Stored items:
'''
-- pv_equiv track=rewrite | github.com/mdecelle/advent-of-code | puzzle_8/part_1.py | connect_boxes
-- ===== SOURCE A (Python) =====
-- from collections import Counter
--
-- def connect_boxes(connections, boxes_len):
--   def find_head(v):
--     while v != head_box[v]:
--       v = head_box[v]
--     return v
--   head_box = [i for i in range(boxes_len)]
--   for _,b1,b2 in connections:
--     h1 = find_head(b1)
--     h2 = find_head(b2)
--     head_val = min(h1,h2)
--     head_box[h1] = head_val
--     head_box[h2] = head_val
--
--   circuits = Counter()
--   for box in head_box:
--     b = box
--     while head_box[b] != b:
--       b = head_box[b]
--     circuits[b] += 1
--   return circuits
-- ===== SOURCE B (Python) =====
-- from collections import Counter
--
-- def connect_boxes(connections, boxes_len):
--   # Flat label propagation: label[i] is always the minimum of i's component.
--   label = list(range(boxes_len))
--   for _, b1, b2 in connections:
--     l1 = label[b1]
--     l2 = label[b2]
--     m = min(l1, l2)
--     label = [m if x == l1 or x == l2 else x for x in label]
--   return Counter(label)
-- ===== Notes on version B (the rewrite author's own statement) =====
-- stated objective: alternative
-- what changed: Replaces A's parent-pointer forest and its two chain-walking while-loops by a fully flattened label array (label[i] is always the component minimum) rewritten in one pass per connection, so the result is just Counter(label) with no tree walking.
import Mathlib
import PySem

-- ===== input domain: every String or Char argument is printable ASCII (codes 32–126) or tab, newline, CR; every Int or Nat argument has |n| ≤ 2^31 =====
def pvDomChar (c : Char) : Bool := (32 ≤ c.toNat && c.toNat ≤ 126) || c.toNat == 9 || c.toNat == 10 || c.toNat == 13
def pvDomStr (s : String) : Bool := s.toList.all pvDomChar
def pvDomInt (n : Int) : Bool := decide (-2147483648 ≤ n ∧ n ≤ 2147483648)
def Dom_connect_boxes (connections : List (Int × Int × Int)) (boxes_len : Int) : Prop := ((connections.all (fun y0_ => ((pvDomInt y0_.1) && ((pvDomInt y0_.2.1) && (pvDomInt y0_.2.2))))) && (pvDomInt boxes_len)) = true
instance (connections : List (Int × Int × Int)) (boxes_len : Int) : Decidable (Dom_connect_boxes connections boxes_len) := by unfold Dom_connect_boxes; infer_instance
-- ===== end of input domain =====

-- B replaces A's parent-pointer forest (with chain-walking while-loops) by a fully
-- flattened label array rewritten in one pass per connection; objective: alternative
-- (a different algorithm, not claimed faster).

-- ===== PORT A =====
-- A's `find_head` while-loop (the identical inline while-loop of A's second phase is
-- the same loop), as a fuelled loop; fuel hb.length + 1 is always sufficient on Pre_.
def pvFindA (hb : List Int) (v : Int) : Nat → Int
  | 0 => v
  | fuel + 1 =>
    match PySem.List.pyGet? hb v with
    | none => v            -- Python raises IndexError here; excluded by Pre_
    | some x => if v = x then v else pvFindA hb x fuel

def connect_boxes (connections : List (Int × Int × Int)) (boxes_len : Int) : List (Int × Int) :=
  let hb0 := PySem.List.pyRange 0 boxes_len 1
  let hb := connections.foldl (fun hb c =>
      let h1 := pvFindA hb c.2.1 (hb.length + 1)
      let h2 := pvFindA hb c.2.2 (hb.length + 1)
      let m := min h1 h2
      PySem.List.pySetD (PySem.List.pySetD hb h1 m) h2 m) hb0
  (hb.foldl (fun d box => d.modify (pvFindA hb box (hb.length + 1)) 0 (· + 1))
    PySem.Dict.empty).items

-- ===== PORT B =====
def connect_boxes_alt (connections : List (Int × Int × Int)) (boxes_len : Int) : List (Int × Int) :=
  let lab := connections.foldl (fun lab c =>
      let l1 := PySem.List.pyGetD lab c.2.1 0   -- Python raises IndexError when out of range; excluded by Pre_
      let l2 := PySem.List.pyGetD lab c.2.2 0
      let m := min l1 l2
      lab.map (fun x => if x = l1 || x = l2 then m else x))
    (PySem.List.pyRange 0 boxes_len 1)
  (PySem.Dict.counter lab).items

-- ===== PRECONDITION & SPEC =====
-- Pre_ excludes exactly the inputs on which A raises IndexError: a connection whose
-- box index is out of range for the head_box list (Python's negative in-range indices
-- are admitted; both programs return there and agree).
def Pre_connect_boxes (connections : List (Int × Int × Int)) (boxes_len : Int) : Prop :=
  ∀ c ∈ connections, PySem.Raise.InRange boxes_len.toNat c.2.1 ∧ PySem.Raise.InRange boxes_len.toNat c.2.2
instance (connections : List (Int × Int × Int)) (boxes_len : Int) : Decidable (Pre_connect_boxes connections boxes_len) := by unfold Pre_connect_boxes; infer_instance
def pvWitness_connect_boxes : (List (Int × Int × Int)) × Int := ([(5, 0, 1), (7, 2, 1)], 4)
def Spec_connect_boxes (connections : List (Int × Int × Int)) (boxes_len : Int) (out : List (Int × Int)) : Prop := out = connect_boxes_alt connections boxes_len
instance (connections : List (Int × Int × Int)) (boxes_len : Int) (out : List (Int × Int)) : Decidable (Spec_connect_boxes connections boxes_len out) := by unfold Spec_connect_boxes; infer_instance

-- ===== CLAIM (what is proved, stated in full; the proofs are below) =====
def Claim_equal_connect_boxes : Prop := ∀ (connections : List (Int × Int × Int)) (boxes_len : Int), Dom_connect_boxes connections boxes_len → Pre_connect_boxes connections boxes_len → Spec_connect_boxes connections boxes_len (connect_boxes connections boxes_len)

-- ===== LEMMAS AND PROOFS =====

-- `hb` is a union-find forest whose parent pointers never increase: every entry is a
-- nonnegative index bounded by its position.
def pvGood (hb : List Int) : Prop :=
  ∀ i : Nat, i < hb.length → 0 ≤ hb.getD i 0 ∧ hb.getD i 0 ≤ (i : Int)

-- canonical root of index i in the forest hb (fuel i+1 suffices under pvGood)
def pvRootN (hb : List Int) (i : Nat) : Int := pvFindA hb i (i + 1)

-- Python's normalisation of a (possibly negative) in-range list index
def pvNorm (n : Nat) (v : Int) : Nat := if v < 0 then (v + n).toNat else v.toNat

lemma pvGetD_lt {hb : List Int} {i : Nat} (h : i < hb.length) :
    PySem.List.pyGet? hb (i : Int) = some (hb.getD i 0) := by
  simp [PySem.List.pyGet?_natCast, List.getElem?_eq_getElem h, List.getD]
'''
:: What is being asked ::
Repeat every record, keeping each line exactly as it is.

:: Solution for this problem ::
-- pv_equiv track=rewrite | github.com/mdecelle/advent-of-code | puzzle_8/part_1.py | connect_boxes
-- ===== SOURCE A (Python) =====
-- from collections import Counter
--
-- def connect_boxes(connections, boxes_len):
--   def find_head(v):
--     while v != head_box[v]:
--       v = head_box[v]
--     return v
--   head_box = [i for i in range(boxes_len)]
--   for _,b1,b2 in connections:
--     h1 = find_head(b1)
--     h2 = find_head(b2)
--     head_val = min(h1,h2)
--     head_box[h1] = head_val
--     head_box[h2] = head_val
--
--   circuits = Counter()
--   for box in head_box:
--     b = box
--     while head_box[b] != b:
--       b = head_box[b]
--     circuits[b] += 1
--   return circuits
-- ===== SOURCE B (Python) =====
-- from collections import Counter
--
-- def connect_boxes(connections, boxes_len):
--   # Flat label propagation: label[i] is always the minimum of i's component.
--   label = list(range(boxes_len))
--   for _, b1, b2 in connections:
--     l1 = label[b1]
--     l2 = label[b2]
--     m = min(l1, l2)
--     label = [m if x == l1 or x == l2 else x for x in label]
--   return Counter(label)
-- ===== Notes on version B (the rewrite author's own statement) =====
-- stated objective: alternative
-- what changed: Replaces A's parent-pointer forest and its two chain-walking while-loops by a fully flattened label array (label[i] is always the component minimum) rewritten in one pass per connection, so the result is just Counter(label) with no tree walking.
import Mathlib
import PySem

-- ===== input domain: every String or Char argument is printable ASCII (codes 32–126) or tab, newline, CR; every Int or Nat argument has |n| ≤ 2^31 =====
def pvDomChar (c : Char) : Bool := (32 ≤ c.toNat && c.toNat ≤ 126) || c.toNat == 9 || c.toNat == 10 || c.toNat == 13
def pvDomStr (s : String) : Bool := s.toList.all pvDomChar
def pvDomInt (n : Int) : Bool := decide (-2147483648 ≤ n ∧ n ≤ 2147483648)
def Dom_connect_boxes (connections : List (Int × Int × Int)) (boxes_len : Int) : Prop := ((connections.all (fun y0_ => ((pvDomInt y0_.1) && ((pvDomInt y0_.2.1) && (pvDomInt y0_.2.2))))) && (pvDomInt boxes_len)) = true
instance (connections : List (Int × Int × Int)) (boxes_len : Int) : Decidable (Dom_connect_boxes connections boxes_len) := by unfold Dom_connect_boxes; infer_instance
-- ===== end of input domain =====

-- B replaces A's parent-pointer forest (with chain-walking while-loops) by a fully
-- flattened label array rewritten in one pass per connection; objective: alternative
-- (a different algorithm, not claimed faster).

-- ===== PORT A =====
-- A's `find_head` while-loop (the identical inline while-loop of A's second phase is
-- the same loop), as a fuelled loop; fuel hb.length + 1 is always sufficient on Pre_.
def pvFindA (hb : List Int) (v : Int) : Nat → Int
  | 0 => v
  | fuel + 1 =>
    match PySem.List.pyGet? hb v with
    | none => v            -- Python raises IndexError here; excluded by Pre_
    | some x => if v = x then v else pvFindA hb x fuel

def connect_boxes (connections : List (Int × Int × Int)) (boxes_len : Int) : List (Int × Int) :=
  let hb0 := PySem.List.pyRange 0 boxes_len 1
  let hb := connections.foldl (fun hb c =>
      let h1 := pvFindA hb c.2.1 (hb.length + 1)
      let h2 := pvFindA hb c.2.2 (hb.length + 1)
      let m := min h1 h2
      PySem.List.pySetD (PySem.List.pySetD hb h1 m) h2 m) hb0
  (hb.foldl (fun d box => d.modify (pvFindA hb box (hb.length + 1)) 0 (· + 1))
    PySem.Dict.empty).items

-- ===== PORT B =====
def connect_boxes_alt (connections : List (Int × Int × Int)) (boxes_len : Int) : List (Int × Int) :=
  let lab := connections.foldl (fun lab c =>
      let l1 := PySem.List.pyGetD lab c.2.1 0   -- Python raises IndexError when out of range; excluded by Pre_
      let l2 := PySem.List.pyGetD lab c.2.2 0
      let m := min l1 l2
      lab.map (fun x => if x = l1 || x = l2 then m else x))
    (PySem.List.pyRange 0 boxes_len 1)
  (PySem.Dict.counter lab).items

-- ===== PRECONDITION & SPEC =====
-- Pre_ excludes exactly the inputs on which A raises IndexError: a connection whose
-- box index is out of range for the head_box list (Python's negative in-range indices
-- are admitted; both programs return there and agree).
def Pre_connect_boxes (connections : List (Int × Int × Int)) (boxes_len : Int) : Prop :=
  ∀ c ∈ connections, PySem.Raise.InRange boxes_len.toNat c.2.1 ∧ PySem.Raise.InRange boxes_len.toNat c.2.2
instance (connections : List (Int × Int × Int)) (boxes_len : Int) : Decidable (Pre_connect_boxes connections boxes_len) := by unfold Pre_connect_boxes; infer_instance
def pvWitness_connect_boxes : (List (Int × Int × Int)) × Int := ([(5, 0, 1), (7, 2, 1)], 4)
def Spec_connect_boxes (connections : List (Int × Int × Int)) (boxes_len : Int) (out : List (Int × Int)) : Prop := out = connect_boxes_alt connections boxes_len
instance (connections : List (Int × Int × Int)) (boxes_len : Int) (out : List (Int × Int)) : Decidable (Spec_connect_boxes connections boxes_len out) := by unfold Spec_connect_boxes; infer_instance

-- ===== CLAIM (what is proved, stated in full; the proofs are below) =====
def Claim_equal_connect_boxes : Prop := ∀ (connections : List (Int × Int × Int)) (boxes_len : Int), Dom_connect_boxes connections boxes_len → Pre_connect_boxes connections boxes_len → Spec_connect_boxes connections boxes_len (connect_boxes connections boxes_len)

-- ===== LEMMAS AND PROOFS =====

-- `hb` is a union-find forest whose parent pointers never increase: every entry is a
-- nonnegative index bounded by its position.
def pvGood (hb : List Int) : Prop :=
  ∀ i : Nat, i < hb.length → 0 ≤ hb.getD i 0 ∧ hb.getD i 0 ≤ (i : Int)

-- canonical root of index i in the forest hb (fuel i+1 suffices under pvGood)
def pvRootN (hb : List Int) (i : Nat) : Int := pvFindA hb i (i + 1)

-- Python's normalisation of a (possibly negative) in-range list index
def pvNorm (n : Nat) (v : Int) : Nat := if v < 0 then (v + n).toNat else v.toNat

lemma pvGetD_lt {hb : List Int} {i : Nat} (h : i < hb.length) :
    PySem.List.pyGet? hb (i : Int) = some (hb.getD i 0) := by
  simp [PySem.List.pyGet?_natCast, List.getElem?_eq_getElem h, List.getD]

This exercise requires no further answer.